### Introduction
This notebook demonstrates the initial data ingestion process for the **Ethio Ecom NER Analytics** project, focusing on scraping e-commerce data from Telegram channels in Ethiopia. The goal is to collect real-time posts from multiple Telegram channels to build a dataset for Named Entity Recognition (NER) and vendor analytics. The process leverages a custom Telegram scraper built with the `Telethon` library, tailored to handle Amharic text and multimedia content.

---

### Scripts and Imports
- The `scripts.telegram_scraper` module contains the core scraping logic, imported to fetch data from Telegram channels.

In [None]:
import sys
import os
sys.path.append(os.path.abspath(".."))
from scripts.telegram_scraper import scrape_channels

### Data Collection

The `scrape_channels` function is executed asynchronously to fetch messages from the listed Telegram channels. Images are excluded (`download_images=False`) to focus on text data initially, with the option to enable later for multimodal analysis.

In [3]:
channels = ['@ethio_brand_collection', '@modernshoppingcenter', '@qnashcom', '@AwasMart', '@maedbet', '@ZemenExpress']
await scrape_channels(channels, download_images=False)
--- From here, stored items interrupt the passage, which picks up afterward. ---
-- the two ports agree modulo 10^9+7, stated over the shared parameters v = vals, e = n-1
theorem pv_main (v : ℕ) (hv : 0 < v) (e : Int) :
    (((pvMatMul
        (pvMatExpo
          ((List.range v).foldl (fun m down =>
              (List.range down).foldl (fun m up => pvSet m (down + v) up 1) m)
            ((List.range v).foldl (fun m up =>
              (List.range' (up+1) (v - (up+1))).foldl (fun m down => pvSet m up (down + v) 1) m)
              ((List.range (2*v)).map (fun _ => List.replicate (2*v) (0:Int)))))
          e 1000000007)
        (List.replicate (2*v) [(1:Int)]) 1000000007).map (fun row => row[0]!)).sum) % 1000000007
    = 2 * (((pvPowB
        ((List.range v).map (fun i => (List.range v).map (fun j => if i + j + 1 < v then (1:Int) else 0)))
        e 1000000007).map (fun row => row.sum)).sum) % 1000000007 := by
  have hk : 0 < 2*v := by omega
  have hmat := pv_matBuild_rep v hv
  have hexpo := pv_matExpo_rep hk e hmat
  have hstate : MRep (2*v) 1 (List.replicate (2*v) [(1:Int)]) (pvW0 v) := by
    refine ⟨by simp, ?_, ?_⟩
    · intro row hrow
      rw [List.eq_of_mem_replicate hrow]
      rfl
    · intro i j
      have hj0 : j.1 = 0 := by omega
      rw [getElem!_pos _ i.1 (by simpa using i.isLt), List.getElem_replicate, hj0,
          List.getElem!_cons_zero]
      simp [pvW0]
  have hns := pv_matMul_rep hk hexpo hstate
  obtain ⟨hnslen, hnsrows, hnsent⟩ := hns
  have hT : MRep v v
      ((List.range v).map (fun i => (List.range v).map (fun j => if i + j + 1 < v then (1:Int) else 0)))
      (pvU v) := by
    refine ⟨by simp, ?_, ?_⟩
    · intro row hrow
      simp only [List.mem_map, List.mem_range] at hrow
      obtain ⟨i, hi, rfl⟩ := hrow
      simp
    · intro i j
      rw [getElem!_pos _ i.1 (by simp [i.isLt]), List.getElem_map, List.getElem_range,
          getElem!_pos _ j.1 (by simp [j.isLt]), List.getElem_map, List.getElem_range]
      unfold pvU
      by_cases hc : i.1 + j.1 + 1 < v
      · rw [if_pos hc, if_pos hc]
        simp
      · rw [if_neg hc, if_neg hc]
        simp
  have hP := pv_powB_rep e.toNat e le_rfl hT
  obtain ⟨hPlen, hProws, hPent⟩ := hP
  apply pv_mod_eq_of_cast_eq
  set NS := pvMatMul
        (pvMatExpo
          ((List.range v).foldl (fun m down =>
              (List.range down).foldl (fun m up => pvSet m (down + v) up 1) m)
            ((List.range v).foldl (fun m up =>
              (List.range' (up+1) (v - (up+1))).foldl (fun m down => pvSet m up (down + v) 1) m)
              ((List.range (2*v)).map (fun _ => List.replicate (2*v) (0:Int)))))
          e 1000000007)
        (List.replicate (2*v) [(1:Int)]) 1000000007 with hNSdef
  set PB := pvPowB
        ((List.range v).map (fun i => (List.range v).map (fun j => if i + j + 1 < v then (1:Int) else 0)))
        e 1000000007 with hPBdef
  rw [pv_list_cast_sum_fin (NS.map (fun row => row[0]!))
        (by rw [List.length_map, hnslen])
        (fun i => (pvM v ^ e.toNat * pvW0 v) i ⟨0, Nat.one_pos⟩)
        (fun i => by
          have h1 : (((NS[i.1]!)[0]! : Int) : ZMod pvp)
              = (pvM v ^ e.toNat * pvW0 v) i ⟨0, Nat.one_pos⟩ := hnsent i ⟨0, Nat.one_pos⟩
          show (((NS.map (fun row => row[0]!))[i.1]! : Int) : ZMod pvp)
              = (pvM v ^ e.toNat * pvW0 v) i ⟨0, Nat.one_pos⟩
          rw [getElem!_pos _ i.1 (by rw [List.length_map, hnslen]; exact i.isLt),
              List.getElem_map, ← h1]
          congr 1
          rw [getElem!_pos _ i.1 (by rw [hnslen]; exact i.isLt)])]
  have hW : ∀ i : Fin (2*v), (pvM v ^ e.toNat * pvW0 v) i ⟨0, Nat.one_pos⟩
      = ∑ k : Fin (2*v), (pvM v ^ e.toNat) i k := by
    intro i
    rw [Matrix.mul_apply]
    exact Finset.sum_congr rfl (fun k _ => by rw [show pvW0 v k ⟨0, Nat.one_pos⟩ = 1 from rfl, mul_one])
  rw [Finset.sum_congr rfl (fun i _ => hW i), pv_entry_sums v hv e.toNat,
      Int.cast_mul, Int.cast_two]
  rw [pv_list_cast_sum_fin (PB.map (fun row => row.sum))
        (by rw [List.length_map, hPlen])
        (fun k => ∑ j : Fin v, (pvU v ^ e.toNat) k j)
        (fun k => by
          show (((PB.map (fun row => row.sum))[k.1]! : Int) : ZMod pvp)
              = ∑ j : Fin v, (pvU v ^ e.toNat) k j
          rw [getElem!_pos _ k.1 (by rw [List.length_map, hPlen]; exact k.isLt),
              List.getElem_map]
          have hrowlen : (PB[k.1]'(by rw [hPlen]; exact k.isLt)).length = v :=
            hProws _ (List.getElem_mem _)
          rw [pv_list_cast_sum_fin (PB[k.1]'(by rw [hPlen]; exact k.isLt)) hrowlen
                (fun j => (pvU v ^ e.toNat) k j)
                (fun j => by
                  show (((PB[k.1]'(by rw [hPlen]; exact k.isLt))[j.1]! : Int) : ZMod pvp)
                      = (pvU v ^ e.toNat) k j
                  rw [← hPent k j]
                  congr 1
                  rw [getElem!_pos PB k.1 (by rw [hPlen]; exact k.isLt)])])]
Attempt 1 at connecting failed: TimeoutError: 
Attempt 2 at connecting failed: TimeoutError: 


Signed in successfully as ｲ乇刀丂ﾑ乇ﾘ; remember to not break the ToS or you will risk an account ban!
✅ Scraped data from @ethio_brand_collection
✅ Scraped data from @modernshoppingcenter
✅ Scraped data from @qnashcom
✅ Scraped data from @AwasMart
✅ Scraped data from @maedbet
✅ Scraped data from @ZemenExpress


### Explanation of the Output
The output log indicates the scraping process's success after overcoming initial connection issues. The `scrape_channels` function:
- Connects to Telegram using credentials stored in a `.env` file (`TG_API_ID`, `TG_API_HASH`, `phone`).
- Iterates over each channel, fetching up to 10,000 messages per channel.
- Writes data to `../data/raw/telegram_data.csv` with columns: `Channel Title`, `Channel Username`, `ID`, `Message`, `Date`, `Media Path`.
- Skips image downloads (as `download_images=False`), storing only text and metadata.

### Insights
- **Connection Failures:** The `TimeoutError` suggests potential network instability or Telegram API throttling. Consider adding retry logic with exponential backoff in future iterations.
- **Success Rate:** All channels were scraped successfully after login, confirming the script's functionality.
- **Data Storage:** Data is saved in a structured CSV, ready for preprocessing and NER labeling tasks outlined in the project.

---

### Next Steps
1. **Data Validation:** Verify the CSV content for completeness and Amharic text integrity.
2. **Preprocessing:** Tokenize and normalize the scraped text in a separate notebook.

This notebook serves as the foundation for the data ingestion pipeline, setting the stage for downstream NER model fine-tuning and vendor analytics.